Each line below with the string "pvDomChar" should be copied.

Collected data
┌──

-- pv_equiv track=rewrite | github.com/daleydeng/cocotools | tools/coco_format.py | clamp_coords
-- ===== SOURCE A (Python) =====
-- def clamp(v, max_v, min_v=0):
--     return max(min(v, max_v), min_v)
--
-- def clamp_coords(coords, img_size, stride=2):
--     imw, imh = img_size
--     out = []
--     for i, x in enumerate(coords):
--         if i % stride == 0:
--             x = clamp(x, imw-1)
--         elif i % stride == 1:
--             x = clamp(x, imh-1)
--
--         out.append(x)
--     return out
-- ===== SOURCE B (Python) =====
-- def clamp(v, max_v, min_v=0):
--     return max(min(v, max_v), min_v)
--
-- def clamp_coords(coords, img_size, stride=2):
--     imw, imh = img_size
--     out = []
--     start = 0
--     while start < len(coords):
--         chunk = coords[start:start + stride]
--         chunk[0] = clamp(chunk[0], imw - 1)
--         if len(chunk) > 1:
--             chunk[1] = clamp(chunk[1], imh - 1)
--         out += chunk
--         start += stride
--     return out
-- ===== Notes on version B (the rewrite author's own statement) =====
-- stated objective: alternative
-- what changed: replaces the per-element enumerate loop testing i % stride twice per element with a chunked sweep that slices stride-sized groups and clamps each group's first two entries directly (no modulo at all)
-- outside the precondition, e.g. on clamp_coords([3, 9], (2, 3), -2): A returns [1, 9], B raises IndexError
import Mathlib
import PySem

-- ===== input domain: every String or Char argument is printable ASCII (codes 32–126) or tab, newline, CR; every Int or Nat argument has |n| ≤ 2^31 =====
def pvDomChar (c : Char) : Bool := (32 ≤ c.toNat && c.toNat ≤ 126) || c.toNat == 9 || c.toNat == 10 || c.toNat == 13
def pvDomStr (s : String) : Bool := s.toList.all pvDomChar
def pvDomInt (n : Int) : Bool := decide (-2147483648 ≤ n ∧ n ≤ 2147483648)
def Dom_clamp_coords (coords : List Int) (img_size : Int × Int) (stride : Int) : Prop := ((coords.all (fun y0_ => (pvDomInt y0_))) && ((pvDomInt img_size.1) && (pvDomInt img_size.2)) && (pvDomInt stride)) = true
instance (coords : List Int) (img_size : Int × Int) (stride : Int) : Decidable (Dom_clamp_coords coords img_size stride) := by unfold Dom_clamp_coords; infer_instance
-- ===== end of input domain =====

-- B replaces A's per-element `i % stride` dispatch with a chunked sweep over stride-sized
-- slices, clamping each chunk's first two entries directly: an alternative decomposition of
-- the same O(n) task, not claimed faster.

-- ===== PORT A =====

-- clamp(v, max_v, min_v=0) = max(min(v, max_v), min_v)
def pyClamp (v max_v : Int) : Int := max (min v max_v) 0

def clamp_coords (coords : List Int) (img_size : Int × Int) (stride : Int) : List Int :=
  let imw := img_size.1
  let imh := img_size.2
  (PySem.List.enumerate coords 0).foldl
    (fun out p =>
      let x :=
        if PySem.Int.mod p.1 stride = 0 then pyClamp p.2 (imw - 1)
        else if PySem.Int.mod p.1 stride = 1 then pyClamp p.2 (imh - 1)
        else p.2
      out ++ [x])
    []

-- ===== PORT B =====

-- one iteration's chunk editing: chunk[0] = clamp(chunk[0], imw-1); if len > 1:
-- chunk[1] = clamp(chunk[1], imh-1).  ([] case: Python raises IndexError there — outside Pre_.)
def altChunk (imw imh : Int) : List Int → List Int
  | [] => []
  | c0 :: rest =>
    pyClamp c0 (imw - 1) ::
      (match rest with
       | [] => []
       | c1 :: r => pyClamp c1 (imh - 1) :: r)

-- the while loop; fuel bounds the iteration count (≥ coords.length suffices when stride ≥ 1)
def altLoop (coords : List Int) (imw imh stride : Int) : Nat → Int → List Int → List Int
  | 0, _, out => out
  | fuel + 1, start, out =>
    if start < (coords.length : Int) then
      let chunk := PySem.List.slice coords (some start) (some (start + stride))
      altLoop coords imw imh stride fuel (start + stride) (out ++ altChunk imw imh chunk)
    else out

def clamp_coords_alt (coords : List Int) (img_size : Int × Int) (stride : Int) : List Int :=
  let imw := img_size.1
  let imh := img_size.2
  altLoop coords imw imh stride (coords.length + 1) 0 []

-- ===== PRECONDITION & SPEC =====
-- Pre_ excludes non-positive stride with non-empty coords: there A raises ZeroDivisionError
-- (stride == 0), and negative stride is outside the function's natural domain (B's chunked
-- sweep raises IndexError there, while A's `i % stride` happens to return a value).
def Pre_clamp_coords (coords : List Int) (img_size : Int × Int) (stride : Int) : Prop :=
  1 ≤ stride ∨ coords = []
instance (coords : List Int) (img_size : Int × Int) (stride : Int) : Decidable (Pre_clamp_coords coords img_size stride) := by unfold Pre_clamp_coords; infer_instance

def pvWitness_clamp_coords : List Int × (Int × Int) × Int := ([3, 100, -5, 7], (50, 40), 2)

def Spec_clamp_coords (coords : List Int) (img_size : Int × Int) (stride : Int) (out : List Int) : Prop := out = clamp_coords_alt coords img_size stride
instance (coords : List Int) (img_size : Int × Int) (stride : Int) (out : List Int) : Decidable (Spec_clamp_coords coords img_size stride out) := by unfold Spec_clamp_coords; infer_instance

-- ===== CLAIM (what is proved, stated in full; the proofs are below) =====
def Claim_equal_clamp_coords : Prop := ∀ (coords : List Int) (img_size : Int × Int) (stride : Int), Dom_clamp_coords coords img_size stride → Pre_clamp_coords coords img_size stride → Spec_clamp_coords coords img_size stride (clamp_coords coords img_size stride)

-- ===== LEMMAS AND PROOFS =====

-- reference index-driven map: element at absolute index i is clamped by i % s
def specFrom (imw imh : Int) (s : Nat) : Nat → List Int → List Int
  | _, [] => []
  | i, x :: xs =>
    (if i % s = 0 then pyClamp x (imw - 1)
     else if i % s = 1 then pyClamp x (imh - 1)
     else x) :: specFrom imw imh s (i + 1) xs

theorem specFrom_append (imw imh : Int) (s : Nat) (a b : List Int) (i : Nat) :
    specFrom imw imh s i (a ++ b) = specFrom imw imh s i a ++ specFrom imw imh s (i + a.length) b := by
  induction a generalizing i with
  | nil => simp [specFrom]
  | cons x xs ih => simp [specFrom, ih (i + 1)]; ring_nf

theorem specFrom_id (imw imh : Int) (s : Nat) :
    ∀ (l : List Int) (i : Nat), 2 ≤ i % s → i % s + l.length ≤ s → specFrom imw imh s i l = l := by
  intro l
  induction l with
  | nil => intro i _ _; rfl
  | cons x xs ih =>
    intro i h2 hle
    have hlen : i % s + (xs.length + 1) ≤ s := by simpa using hle
    have hne0 : ¬ i % s = 0 := by omega
    have hne1 : ¬ i % s = 1 := by omega
    simp only [specFrom, if_neg hne0, if_neg hne1, List.cons.injEq, true_and]
    cases xs with
    | nil => rfl
    | cons y ys =>
      have hlen2 : i % s + (ys.length + 2) ≤ s := by simpa using hlen
      have hlt : i % s + 1 < s := by omega
      have h1s : 1 % s = 1 := Nat.mod_eq_of_lt (by omega)
      have hmod : (i + 1) % s = i % s + 1 := by
        rw [Nat.add_mod, h1s, Nat.mod_eq_of_lt hlt]
      apply ih (i + 1) (by omega) (by simp only [List.length_cons]; omega)

theorem altChunk_eq_specFrom (imw imh : Int) (s : Nat) (hs : 1 ≤ s) (start : Nat)
    (hstart : start % s = 0) (chunk : List Int) (hlen : chunk.length ≤ s) :
    altChunk imw imh chunk = specFrom imw imh s start chunk := by
  match chunk with
  | [] => rfl
  | [c0] =>
    simp [altChunk, specFrom, hstart]
  | c0 :: c1 :: r =>
    have hlen' : r.length + 2 ≤ s := by simpa using hlen
    have hs2 : 2 ≤ s := by omega
    have h1s : 1 % s = 1 := Nat.mod_eq_of_lt (by omega)
    have h1 : (start + 1) % s = 1 := by
      rw [Nat.add_mod, hstart, h1s]
      simpa using h1s
    have htail : specFrom imw imh s (start + 1 + 1) r = r := by
      cases r with
      | nil => rfl
      | cons z zs =>
        have hlenz : zs.length + 3 ≤ s := by simpa using hlen'
        have h2 : (start + 1 + 1) % s = 2 := by
          rw [show start + 1 + 1 = start + 2 from rfl, Nat.add_mod, hstart]
          simpa using Nat.mod_eq_of_lt (by omega : 2 < s)
        exact specFrom_id imw imh s (z :: zs) (start + 1 + 1) (by omega)
          (by simp only [List.length_cons]; omega)
    simp [altChunk, specFrom, hstart, h1, htail]

theorem altLoop_eq (coords : List Int) (imw imh : Int) (s : Nat) (hs : 1 ≤ s) :
    ∀ (fuel start : Nat) (out : List Int), start % s = 0 →
      coords.length ≤ start + fuel →
      altLoop coords imw imh (s : Int) fuel (start : Int) out
        = out ++ specFrom imw imh s start (coords.drop start) := by
  intro fuel
  induction fuel with
  | zero =>
    intro start out _ hlen
    have : coords.drop start = [] := List.drop_eq_nil_of_le hlen
    simp [altLoop, this, specFrom]
  | succ fuel ih =>
    intro start out hstart hlen
    by_cases hlt : (start : Int) < (coords.length : Int)
    · have hltn : start < coords.length := by exact_mod_cast hlt
      rw [altLoop, if_pos hlt]
      have hslice : PySem.List.slice coords (some (start : Int)) (some ((start : Int) + (s : Int)))
          = (coords.drop start).take s := PySem.List.slice_natCast_add coords start s
      have hcast : (start : Int) + (s : Int) = ((start + s : Nat) : Int) := by push_cast; ring
      rw [hslice, hcast, ih (start + s) _ (by rw [Nat.add_mod_right]; exact hstart) (by omega)]
      have hchunk : altChunk imw imh ((coords.drop start).take s)
          = specFrom imw imh s start ((coords.drop start).take s) :=
        altChunk_eq_specFrom imw imh s hs start hstart _ (by simp)
      have hsplit : coords.drop start = (coords.drop start).take s ++ (coords.drop start).drop s := by
        simp
      have key : specFrom imw imh s start (coords.drop start)
          = specFrom imw imh s start ((coords.drop start).take s)
            ++ specFrom imw imh s (start + s) (coords.drop (start + s)) := by
        conv_lhs => rw [hsplit]
        rw [specFrom_append]
        congr 1
        rw [List.drop_drop]
        by_cases hge : s ≤ (coords.drop start).length
        · rw [List.length_drop] at hge
          have hts : ((coords.drop start).take s).length = s := by
            rw [List.length_take, List.length_drop]; omega
          rw [hts]
        · push_neg at hge
          rw [List.length_drop] at hge
          have h1 : coords.drop (s + start) = [] :=
            List.drop_eq_nil_of_le (by omega)
          have h2 : coords.drop (start + s) = [] :=
            List.drop_eq_nil_of_le (by omega)
          simp [h2, specFrom]
      rw [hchunk, key, List.append_assoc]
    · rw [altLoop, if_neg hlt]
      have : coords.drop start = [] := by
        apply List.drop_eq_nil_of_le
        have h : (coords.length : Int) ≤ (start : Int) := by omega
        exact_mod_cast h
      simp [this, specFrom]

theorem portA_eq (imw imh stride : Int) (s : Nat) (hseq : stride = (s : Int)) (hs : 1 ≤ s) :
    ∀ (xs : List Int) (k : Nat) (acc : List Int),
      (PySem.List.enumerate xs (k : Int)).foldl
        (fun out p =>
          let x :=
            if PySem.Int.mod p.1 stride = 0 then pyClamp p.2 (imw - 1)
            else if PySem.Int.mod p.1 stride = 1 then pyClamp p.2 (imh - 1)
            else p.2
          out ++ [x]) acc
      = acc ++ specFrom imw imh s k xs := by
  intro xs
  induction xs with
  | nil => intro k acc; simp [PySem.List.enumerate_nil, specFrom]
  | cons x xs ih =>
    intro k acc
    rw [PySem.List.enumerate_cons]
    simp only [List.foldl_cons]
    have hcast : (k : Int) + 1 = ((k + 1 : Nat) : Int) := by push_cast; ring
    rw [hcast, ih (k + 1)]
    have hmod : PySem.Int.mod (k : Int) stride = ((k % s : Nat) : Int) := by
      rw [hseq]; exact PySem.Int.mod_natCast k s
    rw [specFrom]
    simp only [hmod]
    by_cases h0 : k % s = 0
    · simp [h0, List.append_assoc]
    · have h0' : ¬ ((k % s : Nat) : Int) = 0 := by exact_mod_cast h0
      by_cases h1 : k % s = 1
      · simp [h1, List.append_assoc]
      · have h1' : ¬ ((k % s : Nat) : Int) = 1 := by exact_mod_cast h1
        simp only [if_neg h0', if_neg h1', if_neg h0, if_neg h1, List.append_assoc]
        simp

-- ===== VERDICT (by name: the statement is the Claim_ definition above) =====
theorem clamp_coords_spec : Claim_equal_clamp_coords := by
  intro coords img_size stride _ hpre
  rcases hpre with hpos | hnil
  · unfold Spec_clamp_coords
    set s : Nat := stride.toNat with hsdef
    have hseq : stride = (s : Int) := by omega
    have hs : 1 ≤ s := by omega
    have hA := portA_eq img_size.1 img_size.2 stride s hseq hs coords 0 []
    have hB := altLoop_eq coords img_size.1 img_size.2 s hs (coords.length + 1) 0 []
      (Nat.zero_mod s) (by omega)
    simp only [Nat.cast_zero, List.nil_append, List.drop_zero] at hA hB
    simp only [clamp_coords, clamp_coords_alt]
    rw [hA, hseq, hB]
  · subst hnil
    simp [Spec_clamp_coords, clamp_coords, clamp_coords_alt, altLoop, PySem.List.enumerate_nil]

└──

Response to this task
def pvDomChar (c : Char) : Bool := (32 ≤ c.toNat && c.toNat ≤ 126) || c.toNat == 9 || c.toNat == 10 || c.toNat == 13
def pvDomStr (s : String) : Bool := s.toList.all pvDomChar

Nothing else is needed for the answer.